I thought it was about time I logged my progress with my space wolves, I have been interested in the sons of Russ for far too long, but until now have never actually modelled or painted any!

*INTRODUCTION*
I eagerly awaited the release of the new codex and miniatures and rushed along to gamesday to get them nice and early.
I already had a fair few of the original Space Wolves models made up which I was using with the old codex, but I have updated them with new parts from the current sprues and have begun to assemble an 750 point force to use with my local gaming buddies.

*ARMY LIST*

*HQ*
Rune Priest 
Bolt Pistol + Runic Axe

*ELITE*
Wolf Scout squad 
1x Meltagun
4x Bolt Pistol + Chainsword

Wolf Guard 
2x Power Fist + Bolt Pistol
1x Chainsword + Bolt Pistol

*TROOPS*
Grey Hunters 
1x Meltagun
1x Mark of the Wulfen
6x Bolter + Bolt Pistol + Chainsword

Grey Hunters 
1x Meltagun
1x Mark of the Wulfen
6x Bolter + Bolt Pistol + Chainsword

Grey Hunters 
5x Bolter + Bolt Pistol + Chainsword

*HEAVY*
Long Fangs 
1x Bolt Pistol + Chainsword
4x Missile Launchers

*FLUFF TIME!*
Valgard Steelclaw's Great Company are recorded in the great halls of the Fang as having fought many millenia ago, and many a sage has remarked on the often unusual tactics employed by this most cunning of Wolf Lords!
Valgard was known for his distrust in vehicles and his Great Company would almost always enforce the Allfathers will on foot, they were often compared to the Legion's of old as Valgard's host often consisted of massed Space Marine infantry fighting "as Russ intended"!
Valgard was a shrewd and cunning old wolf and regularly teased and manipulated the other Wolf Lords into each others way, but only so he could come to their rescue and make them feel like young pups again!
A towering Brute of a man he was often seen leading the Charge atop his Thunderwolf Frostfear bellowing the company's warcry "for the Great Wolf!!".

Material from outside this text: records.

-- pv_equiv track=rewrite | github.com/DBSI-study/algorithm-ps | DongJin/Season2/Weak6/2512_kdj.py | solve
-- ===== SOURCE A (Python) =====
-- def solve(arr,total):
--     left = 1
--     right = total
--     ans = left
--     while left <= right:
--         mid = (left+right)//2
--         temp = [i if i <= mid else mid for i in arr]
--         if sum(temp) == total:
--             return mid
--         elif sum(temp) < total:
--             left = mid + 1
--             ans = max(ans,mid)
--         else:
--             right = mid - 1
--     return ans
-- ===== SOURCE B (Python) =====
-- def solve(arr, total):
--     # sort once + prefix sums: each binary-search probe evaluates the capped
--     # sum in O(log n) via a bisect on the sorted array instead of an O(n) scan
--     s = sorted(arr)
--     n = len(s)
--     prefix = [0]
--     run = 0
--     for x in s:
--         run += x
--         prefix.append(run)
--
--     def capped(mid):
--         lo, hi = 0, n
--         while lo < hi:
--             m = (lo + hi) // 2
--             if s[m] <= mid:
--                 lo = m + 1
--             else:
--                 hi = m
--         return prefix[lo] + mid * (n - lo)
--
--     left, right, ans = 1, total, 1
--     while left <= right:
--         mid = (left + right) // 2
--         c = capped(mid)
--         if c == total:
--             return mid
--         if c < total:
--             left = mid + 1
--             ans = max(ans, mid)
--         else:
--             right = mid - 1
--     return ans
-- ===== Notes on version B (the rewrite author's own statement) =====
-- stated objective: faster
-- what changed: B sorts the array once and builds prefix sums, so each probe of the binary search on the cap evaluates the capped sum in O(log n) by bisecting the sorted array, instead of A's O(n) list-comprehension scan per probe.
import Mathlib
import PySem

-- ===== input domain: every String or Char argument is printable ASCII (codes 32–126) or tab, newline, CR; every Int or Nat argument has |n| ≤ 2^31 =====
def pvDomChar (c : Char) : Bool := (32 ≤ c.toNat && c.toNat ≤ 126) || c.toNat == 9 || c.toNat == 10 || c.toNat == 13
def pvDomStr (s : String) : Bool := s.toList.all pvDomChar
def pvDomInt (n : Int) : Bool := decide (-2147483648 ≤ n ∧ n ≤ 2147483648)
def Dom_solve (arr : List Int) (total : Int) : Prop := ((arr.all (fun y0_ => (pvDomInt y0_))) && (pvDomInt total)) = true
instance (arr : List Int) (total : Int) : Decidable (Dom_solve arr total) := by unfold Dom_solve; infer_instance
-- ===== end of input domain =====

-- B replaces A's O(n) capped-sum scan in every binary-search probe by sort-once +
-- prefix sums + an inner bisect (O(log n) per probe); measured faster, same results.

-- ===== PORT A =====
-- the while-loop of A: state (left, right, ans)
def solveLoop (arr : List Int) (total : Int) (left right ans : Int) : Int :=
  if h : left ≤ right then
    let mid := PySem.Int.floordiv (left + right) 2
    let temp := arr.map (fun i => if i ≤ mid then i else mid)
    if temp.sum = total then mid
    else if temp.sum < total then solveLoop arr total (mid + 1) right (max ans mid)
    else solveLoop arr total left (mid - 1) ans
  else ans
termination_by (right - left + 1).toNat
decreasing_by
  · have := PySem.Int.floordiv_two_mid_bounds h; omega
  · have := PySem.Int.floordiv_two_mid_bounds h; omega

def solve (arr : List Int) (total : Int) : Int :=
  solveLoop arr total 1 total 1

-- ===== PORT B =====
-- Source B's inner bisect: while lo < hi: m=(lo+hi)//2; if s[m]<=mid: lo=m+1 else hi=m
def bsLoop (s : List Int) (mid lo hi : Int) : Int :=
  if h : lo < hi then
    let m := PySem.Int.floordiv (lo + hi) 2
    if PySem.List.pyGetD s m 0 ≤ mid then bsLoop s mid (m + 1) hi
    else bsLoop s mid lo m
  else lo
termination_by (hi - lo).toNat
decreasing_by
  · have _hlom := (PySem.Int.le_floordiv_iff_mul_le (a := lo + hi) (q := lo) (by omega : (0:Int) < 2)).2 (by omega)
    omega
  · have _hlom := (PySem.Int.le_floordiv_iff_mul_le (a := lo + hi) (q := lo) (by omega : (0:Int) < 2)).2 (by omega)
    have hmhi := (PySem.Int.floordiv_lt_iff_lt_mul (a := lo + hi) (q := hi) (by omega : (0:Int) < 2)).2 (by omega)
    omega

-- Source B's outer binary search; `capped(mid)` inlined as lo/c
def solveAltLoop (s pr : List Int) (total left right ans : Int) : Int :=
  if h : left ≤ right then
    let mid := PySem.Int.floordiv (left + right) 2
    let lo := bsLoop s mid 0 (s.length : Int)
    let c := PySem.List.pyGetD pr lo 0 + mid * ((s.length : Int) - lo)
    if c = total then mid
    else if c < total then solveAltLoop s pr total (mid + 1) right (max ans mid)
    else solveAltLoop s pr total left (mid - 1) ans
  else ans
termination_by (right - left + 1).toNat
decreasing_by
  · have := PySem.Int.floordiv_two_mid_bounds h; omega
  · have := PySem.Int.floordiv_two_mid_bounds h; omega

def solve_alt (arr : List Int) (total : Int) : Int :=
  let s := PySem.List.sorted arr (fun x => x) false
  -- prefix = [0]; run = 0; for x in s: run += x; prefix.append(run)
  let pr := (s.foldl (fun (st : List Int × Int) x => (st.1 ++ [st.2 + x], st.2 + x)) ([0], 0)).1
  solveAltLoop s pr total 1 total 1

-- ===== PRECONDITION & SPEC =====
def Spec_solve (arr : List Int) (total : Int) (out : Int) : Prop := out = solve_alt arr total
instance (arr : List Int) (total : Int) (out : Int) : Decidable (Spec_solve arr total out) := by unfold Spec_solve; infer_instance

-- ===== CLAIM (what is proved, stated in full; the proofs are below) =====
def Claim_equal_solve : Prop := ∀ (arr : List Int) (total : Int), Dom_solve arr total → Spec_solve arr total (solve arr total)

-- ===== LEMMAS AND PROOFS =====

-- the fold building the prefix list appends the running partial sums
def prefSums (r : Int) : List Int → List Int
  | [] => []
  | x :: t => (r + x) :: prefSums (r + x) t

lemma foldl_prefSums (s : List Int) (p : List Int) (r : Int) :
    s.foldl (fun (st : List Int × Int) x => (st.1 ++ [st.2 + x], st.2 + x)) (p, r)
      = (p ++ prefSums r s, r + s.sum) := by
  induction s generalizing p r with
  | nil => simp [prefSums]
  | cons x t ih => simp [prefSums, ih, List.append_assoc]; ring

lemma prefSums_getD (s : List Int) : ∀ (r : Int) (k : Nat), k < s.length →
    (prefSums r s).getD k 0 = r + (s.take (k + 1)).sum := by
  induction s with
  | nil => intro r k hk; simp at hk
  | cons x t ih =>
    intro r k hk
    cases k with
    | zero => simp [prefSums]
    | succ k' =>
      simp only [prefSums, List.getD_cons_succ, List.take_succ_cons, List.sum_cons]
      rw [ih (r + x) k' (by simpa using hk)]
      ring

lemma prefix_getD (s : List Int) (k : Nat) (hk : k ≤ s.length) :
    (0 :: prefSums 0 s).getD k 0 = (s.take k).sum := by
  cases k with
  | zero => simp
  | succ k' =>
    simp only [List.getD_cons_succ]
    rw [prefSums_getD s 0 k' (by omega)]
    simp

-- the bisect loop returns a split point of the sorted list at mid
lemma bsLoop_spec (s : List Int) (mid : Int) (hs : List.Pairwise (· ≤ ·) s) :
    ∀ (fm : Nat) (lo hi : Int), (hi - lo).toNat ≤ fm →
    0 ≤ lo → lo ≤ hi → hi ≤ (s.length : Int) →
    (∀ (j : Nat) (hj : j < s.length), (j : Int) < lo → s[j] ≤ mid) →
    (∀ (j : Nat) (hj : j < s.length), hi ≤ (j : Int) → mid < s[j]) →
    0 ≤ bsLoop s mid lo hi ∧ bsLoop s mid lo hi ≤ (s.length : Int) ∧
    (∀ (j : Nat) (hj : j < s.length), (j : Int) < bsLoop s mid lo hi → s[j] ≤ mid) ∧
    (∀ (j : Nat) (hj : j < s.length), bsLoop s mid lo hi ≤ (j : Int) → mid < s[j]) := by
  intro fm
  induction fm with
  | zero =>
    intro lo hi hfm h0 hlh hhn h1 h2
    have hlo : hi ≤ lo := by omega
    rw [bsLoop, dif_neg (by omega)]
    exact ⟨h0, le_trans hlh hhn, fun j hj hlt => h1 j hj hlt, fun j hj hge => h2 j hj (le_trans hlo hge)⟩
  | succ fm ih =>
    intro lo hi hfm h0 hlh hhn h1 h2
    rw [bsLoop]
    by_cases h : lo < hi
    · rw [dif_pos h]
      have hm1 : lo ≤ PySem.Int.floordiv (lo + hi) 2 :=
        (PySem.Int.le_floordiv_iff_mul_le (by omega : (0:Int) < 2)).2 (by omega)
      have hm2 : PySem.Int.floordiv (lo + hi) 2 < hi :=
        (PySem.Int.floordiv_lt_iff_lt_mul (by omega : (0:Int) < 2)).2 (by omega)
      set m := PySem.Int.floordiv (lo + hi) 2 with hmdef
      have hmlen : m < (s.length : Int) := by omega
      have hmn : m.toNat < s.length := by omega
      have hget : PySem.List.pyGetD s m 0 = s[m.toNat] :=
        PySem.List.pyGetD_eq_getElem s 0 (by omega) hmlen
      have hmono := List.pairwise_iff_getElem.1 hs
      by_cases hc : PySem.List.pyGetD s m 0 ≤ mid
      · rw [if_pos hc]
        rw [hget] at hc
        apply ih (m + 1) hi (by omega) (by omega) (by omega) hhn
        · intro j hj hlt
          rcases Nat.lt_or_ge j m.toNat with hlt' | hge'
          · exact le_trans (hmono j m.toNat hj hmn hlt') hc
          · have hje : j = m.toNat := by omega
            subst hje; exact hc
        · exact h2
      · rw [if_neg hc]
        rw [hget] at hc
        simp only [not_le] at hc
        apply ih lo m (by omega) h0 (by omega) (by omega) h1
        intro j hj hge
        rcases Nat.lt_or_ge m.toNat j with hlt' | hge'
        · exact lt_of_lt_of_le hc (hmono m.toNat j hmn hj hlt')
        · have hje : j = m.toNat := by omega
          subst hje; exact hc
    · rw [dif_neg h]
      simp only [not_lt] at h
      exact ⟨h0, le_trans hlh hhn, fun j hj hlt => h1 j hj hlt, fun j hj hge => h2 j hj (le_trans h hge)⟩

-- capped sum of a sorted list split at k
lemma capsum_all_gt (mid : Int) (l : List Int) (h : ∀ y ∈ l, mid < y) :
    (l.map (fun i => if i ≤ mid then i else mid)).sum = mid * l.length := by
  induction l with
  | nil => simp
  | cons x t ih =>
    have hx := h x (by simp)
    simp only [List.map_cons, List.sum_cons, if_neg (by omega : ¬ x ≤ mid)]
    rw [ih (fun y hy => h y (by simp [hy]))]
    simp only [List.length_cons]
    push_cast; ring

lemma capsum (mid : Int) : ∀ (s : List Int) (k : Nat), k ≤ s.length →
    (∀ (j : Nat) (hj : j < s.length), j < k → s[j] ≤ mid) →
    (∀ (j : Nat) (hj : j < s.length), k ≤ j → mid < s[j]) →
    (s.map (fun i => if i ≤ mid then i else mid)).sum
      = (s.take k).sum + mid * ((s.length : Int) - k) := by
  intro s
  induction s with
  | nil =>
    intro k hk _ _
    simp only [List.length_nil] at hk
    have hk0 : k = 0 := by omega
    subst hk0; simp
  | cons x t ih =>
    intro k hk h1 h2
    cases k with
    | zero =>
      have hall : ∀ y ∈ x :: t, mid < y := by
        intro y hy
        rcases List.mem_iff_getElem.1 hy with ⟨j, hj, rfl⟩
        exact h2 j hj (Nat.zero_le _)
      rw [capsum_all_gt mid _ hall]
      simp
    | succ k' =>
      have hx : x ≤ mid := h1 0 (by simp) (by omega)
      simp only [List.map_cons, List.sum_cons, if_pos hx, List.take_succ_cons]
      rw [ih k' (by simpa using hk)
        (fun j hj hjk => by
          have := h1 (j + 1) (by simpa using Nat.succ_lt_succ hj) (by omega)
          simpa using this)
        (fun j hj hjk => by
          have := h2 (j + 1) (by simpa using Nat.succ_lt_succ hj) (by omega)
          simpa using this)]
      simp only [List.length_cons]
      push_cast; ring

-- B's probe value equals A's capped sum, for every mid
lemma capped_eq (arr : List Int) (mid : Int) :
    (PySem.List.pyGetD ((0 :: prefSums 0 (PySem.List.sorted arr (fun x => x) false)))
        (bsLoop (PySem.List.sorted arr (fun x => x) false) mid 0
          ((PySem.List.sorted arr (fun x => x) false).length : Int)) 0
      + mid * (((PySem.List.sorted arr (fun x => x) false).length : Int)
          - bsLoop (PySem.List.sorted arr (fun x => x) false) mid 0
              ((PySem.List.sorted arr (fun x => x) false).length : Int)))
    = (arr.map (fun i => if i ≤ mid then i else mid)).sum := by
  set s := PySem.List.sorted arr (fun x => x) false with hsdef
  have hs : List.Pairwise (· ≤ ·) s := by
    simpa using PySem.List.sorted_pairwise arr (fun x => x)
  obtain ⟨hr0, hrn, hsplit1, hsplit2⟩ :=
    bsLoop_spec s mid hs ((s.length : Int) - 0).toNat 0 (s.length : Int) (le_refl _)
      (le_refl _) (by positivity) (le_refl _)
      (fun j hj hlt => absurd hlt (by omega))
      (fun j hj hge => absurd hge (by omega))
  set r := bsLoop s mid 0 (s.length : Int) with hrdef
  have hk : r = ((r.toNat : Nat) : Int) := by omega
  have hperm : ((arr.map (fun i => if i ≤ mid then i else mid))).sum
      = ((s.map (fun i => if i ≤ mid then i else mid))).sum :=
    (List.Perm.sum_eq (List.Perm.map _ (PySem.List.sorted_perm arr (fun x => x) false))).symm
  rw [hperm, capsum mid s r.toNat (by omega)
    (fun j hj hjk => hsplit1 j hj (by omega))
    (fun j hj hjk => hsplit2 j hj (by omega))]
  rw [hk, PySem.List.pyGetD_natCast, prefix_getD s r.toNat (by omega)]
  simp only [Int.toNat_natCast]

-- the two outer loops agree step for step
lemma loops_eq (arr : List Int) (total : Int) :
    ∀ (fm : Nat) (left right ans : Int), (right - left + 1).toNat ≤ fm →
    solveLoop arr total left right ans
      = solveAltLoop (PySem.List.sorted arr (fun x => x) false)
          (0 :: prefSums 0 (PySem.List.sorted arr (fun x => x) false)) total left right ans := by
  intro fm
  induction fm with
  | zero =>
    intro l r a hfm
    rw [solveLoop, solveAltLoop, dif_neg (by omega), dif_neg (by omega)]
  | succ fm ih =>
    intro l r a hfm
    rw [solveLoop, solveAltLoop]
    by_cases h : l ≤ r
    · rw [dif_pos h, dif_pos h]
      have hmid := PySem.Int.floordiv_two_mid_bounds h
      set mid := PySem.Int.floordiv (l + r) 2 with hmd
      simp only
      rw [capped_eq arr mid]
      by_cases hc1 : (arr.map (fun i => if i ≤ mid then i else mid)).sum = total
      · rw [if_pos hc1, if_pos hc1]
      · rw [if_neg hc1, if_neg hc1]
        by_cases hc2 : (arr.map (fun i => if i ≤ mid then i else mid)).sum < total
        · rw [if_pos hc2, if_pos hc2]; exact ih _ _ _ (by omega)
        · rw [if_neg hc2, if_neg hc2]; exact ih _ _ _ (by omega)
    · rw [dif_neg h, dif_neg h]

-- ===== VERDICT (by name: the statement is the Claim_ definition above) =====
theorem solve_spec : Claim_equal_solve := by
  intro arr total _
  unfold Spec_solve solve solve_alt
  simp only
  rw [foldl_prefSums]
  exact loops_eq arr total (total - 1 + 1).toNat 1 total 1 (le_refl _)
-- pv_equiv track=rewrite | github.com/talibilat-factor/Splade | evaluation.py | extract_source_filename
-- ===== SOURCE A (Python) =====
-- def extract_source_filename(raw):
--     """Extract a PDF filename from the raw 'source document' field."""
--     if not raw:
--         return None
--     # Split by spaces and find token ending with .pdf
--     parts = raw.split()
--     for p in parts:
--         if p.lower().endswith('.pdf'):
--             return p
--     return None
-- ===== SOURCE B (Python) =====
-- def extract_source_filename(raw):
--     """Extract a PDF filename from the raw 'source document' field."""
--     if not raw:
--         return None
--     # Single character scan: accumulate the current token, check it at each
--     # whitespace boundary (and at the end) instead of building a token list.
--     token = ""
--     for ch in raw:
--         if ch.isspace():
--             if token[-4:].lower() == ".pdf":
--                 return token
--             token = ""
--         else:
--             token += ch
--     return token if token[-4:].lower() == ".pdf" else None
-- ===== Notes on version B (the rewrite author's own statement) =====
-- stated objective: alternative
-- what changed: Replaced split()-into-a-token-list-then-linear-scan with a single character-level scan that accumulates the current token and tests it at each whitespace boundary, using a last-4-chars slice comparison instead of lower().endswith().
import Mathlib
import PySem

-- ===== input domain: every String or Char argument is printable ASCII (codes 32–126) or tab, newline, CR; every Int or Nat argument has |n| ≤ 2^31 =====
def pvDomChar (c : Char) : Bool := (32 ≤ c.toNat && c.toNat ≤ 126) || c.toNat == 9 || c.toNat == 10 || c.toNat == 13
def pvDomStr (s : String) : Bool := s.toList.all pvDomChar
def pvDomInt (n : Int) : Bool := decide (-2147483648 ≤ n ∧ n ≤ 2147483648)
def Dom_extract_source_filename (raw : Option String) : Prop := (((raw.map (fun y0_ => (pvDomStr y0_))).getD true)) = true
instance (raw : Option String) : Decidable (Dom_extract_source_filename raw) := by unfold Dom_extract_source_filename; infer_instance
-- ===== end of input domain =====

-- B replaces A's split-into-token-list-then-scan with a single character scan that
-- accumulates the current token and checks it at each whitespace boundary (objective: alternative).


-- ===== PORT A =====
-- the 'for p in parts: if p.lower().endswith(".pdf"): return p' loop
def aLoop : List String → Option String
  | [] => none
  | p :: rest => if PySem.Str.endswith (PySem.Str.lower p) ".pdf" then some p else aLoop rest

def extract_source_filename (raw : Option String) : Option String :=
  match raw with
  | none => none
  | some s => if s = "" then none else aLoop (PySem.Str.split₀ s)

-- ===== PORT B =====
-- B's check: token[-4:].lower() == ".pdf"  (slice, then lower, then ==; on the char list)
def bCheck (tok : List Char) : Bool :=
  PySem.Chars.lower (PySem.Chars.slice tok (some (-4)) none) == ".pdf".toList

-- B's 'for ch in raw' loop: tok is the accumulated current token
def bLoop : List Char → List Char → Option (List Char)
  | [], tok => if bCheck tok then some tok else none
  | c :: rest, tok =>
    if PySem.Chars.isspace c then
      if bCheck tok then some tok else bLoop rest []
    else bLoop rest (tok ++ [c])

def extract_source_filename_alt (raw : Option String) : Option String :=
  match raw with
  | none => none
  | some s => if s = "" then none else (bLoop s.toList []).map String.ofList

-- ===== PRECONDITION & SPEC =====
def Spec_extract_source_filename (raw : Option String) (out : Option String) : Prop := out = extract_source_filename_alt raw
instance (raw : Option String) (out : Option String) : Decidable (Spec_extract_source_filename raw out) := by unfold Spec_extract_source_filename; infer_instance

-- ===== CLAIM (what is proved, stated in full; the proofs are below) =====
def Claim_equal_extract_source_filename : Prop := ∀ (raw : Option String), Dom_extract_source_filename raw → Spec_extract_source_filename raw (extract_source_filename raw)

-- ===== LEMMAS AND PROOFS =====

-- A's test 'p.lower().endswith(".pdf")' equals B's test 'p[-4:].lower() == ".pdf"'
lemma slice_last4 (xs : List Char) :
    PySem.Chars.slice xs (some (-4)) none = xs.drop (xs.length - 4) := by
  have hc : PySem.List.clampIdx xs.length (-4) = xs.length - 4 := by
    simp only [PySem.List.clampIdx]; split_ifs <;> omega
  simp only [PySem.Chars.slice_eq_listSlice, PySem.List.slice, hc]
  exact List.take_of_length_le (by simp)

lemma chk_eq (tok : List Char) :
    PySem.Chars.endswith (PySem.Chars.lower tok) ['.', 'p', 'd', 'f'] = bCheck tok := by
  simp only [bCheck, slice_last4, PySem.Chars.lower, PySem.Chars.endswith, List.map_drop,
    show ".pdf".toList = ['.', 'p', 'd', 'f'] from rfl]
  set l := tok.map PySem.Chars.lowerChar with hl
  have hlen : tok.length = l.length := by simp [hl]
  rw [hlen, Bool.eq_iff_iff]
  simp only [List.isSuffixOf_iff_suffix, beq_iff_eq]
  constructor
  · intro h
    have := List.suffix_iff_eq_drop.mp h
    simpa using this.symm
  · intro h
    rw [← h]
    exact List.drop_suffix _ _

-- split₀.go's accumulator comes out in front
lemma go_acc (cs : List Char) : ∀ cur acc,
    PySem.Chars.split₀.go cs cur acc = acc.reverse ++ PySem.Chars.split₀.go cs cur [] := by
  induction cs with
  | nil => intro cur acc; simp only [PySem.Chars.split₀.go]; split_ifs <;> simp
  | cons c rest ih =>
    intro cur acc
    simp only [PySem.Chars.split₀.go]
    split_ifs with hsp hemp
    · exact ih [] acc
    · rw [ih [] (cur.reverse :: acc), ih [] [cur.reverse]]; simp
    · exact ih (c :: cur) acc

-- proof-side mirror of aLoop on char lists
def aLoopL : List (List Char) → Option (List Char)
  | [] => none
  | t :: rest => if PySem.Chars.endswith (PySem.Chars.lower t) ['.', 'p', 'd', 'f'] then some t else aLoopL rest

lemma aLoop_map (l : List (List Char)) :
    aLoop (l.map String.ofList) = (aLoopL l).map String.ofList := by
  induction l with
  | nil => rfl
  | cons t rest ih =>
    simp only [List.map_cons, aLoop, aLoopL, PySem.Str.endswith, PySem.Str.toList_lower,
      String.toList_ofList, show ".pdf".toList = ['.', 'p', 'd', 'f'] from rfl]
    split_ifs <;> simp [ih]

lemma bCheck_nil : bCheck [] = false := by decide

-- the simulation: scanning the split tokens = B's character scan
lemma main_sim (cs : List Char) : ∀ cur,
    aLoopL (PySem.Chars.split₀.go cs cur []) = bLoop cs cur.reverse := by
  induction cs with
  | nil =>
    intro cur
    simp only [PySem.Chars.split₀.go, bLoop]
    rcases cur with _ | ⟨c, cur'⟩
    · simp [aLoopL, bCheck_nil]
    · simp only [List.isEmpty_cons, if_neg Bool.false_ne_true]
      simp [aLoopL, chk_eq]
  | cons c rest ih =>
    intro cur
    simp only [PySem.Chars.split₀.go, bLoop]
    by_cases hsp : PySem.Chars.isspace c = true
    · simp only [hsp, if_true]
      rcases cur with _ | ⟨d, cur'⟩
      · simpa [bCheck_nil] using ih []
      · simp only [List.isEmpty_cons, if_neg Bool.false_ne_true]
        rw [go_acc]
        simp only [List.reverse_cons, List.reverse_nil, List.nil_append, List.singleton_append,
          aLoopL, chk_eq]
        rw [ih []]
        rfl
    · simp only [hsp]
      simpa using ih (c :: cur)

-- ===== VERDICT (by name: the statement is the Claim_ definition above) =====
theorem extract_source_filename_spec : Claim_equal_extract_source_filename := by
  intro raw _
  unfold Spec_extract_source_filename
  match raw with
  | none => rfl
  | some s =>
    simp only [extract_source_filename, extract_source_filename_alt]
    split_ifs with h
    · rfl
    · rw [PySem.Str.split₀, PySem.Chars.split₀, aLoop_map]
      rw [show aLoopL (PySem.Chars.split₀.go s.toList [] []) = bLoop s.toList [] from main_sim s.toList []]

Well there you have it, I hope none of you pups have fallen asleep at the back!.
I shall be logging the progress of my Wolves as I finish models from each squad, I have some completed stuff already which will be shown below.

Thanks for reading and enjoy

Munky








Thorald the Rune Priest







Einar Wolf Guard Battle Leader







Grey Hunters from Wolf Guard Baer's pack


----------



## WarlordKaptainGrishnak (Dec 23, 2008)

I believe I've seen these floating about Munky, and I must say each time they always jump out at me. They are very nice wolves, with your golds, power weapons, and pads contrasting comfortably with your greys in the armour, a job so far well done, it will be a pleasure to follow your log.

Grish


----------



## ChaosRedCorsairLord (Apr 17, 2009)

I like the dirty & chipped effect you've used. Makes them much more realistic.


----------



## The Wraithlord (Jan 1, 2007)

Very nicely done Munky. I dig the weathered look you gave them.


----------



## Kirby (May 16, 2010)

Really like the frost blade on the WBGL. Excellent overall.


----------



## Munky (Oct 2, 2008)

Thankyou guys for the support and REP :grin:
I will be taking a leaf from other project logs and only posting the finished miniatures in here to try and keep it clean for viewing.
The next on the list is the Long Fang Squad, hope to have it done before I nip off on my hols.:so_happy:


----------



## CaptainLoken (May 13, 2009)

I like alot..... + rep for you sir....:so_happy:


----------



## papa nurgle (Jan 11, 2010)

Really awesome paint job! The weathering is fantastic!k:


----------



## shaantitus (Aug 3, 2009)

Jesus these are good. Hugely impressive. No advice because you are a shitload better at this than me.


----------



## Munky (Oct 2, 2008)

shaantitus said:


> Jesus these are good. Hugely impressive. No advice because you are a shitload better at this than me.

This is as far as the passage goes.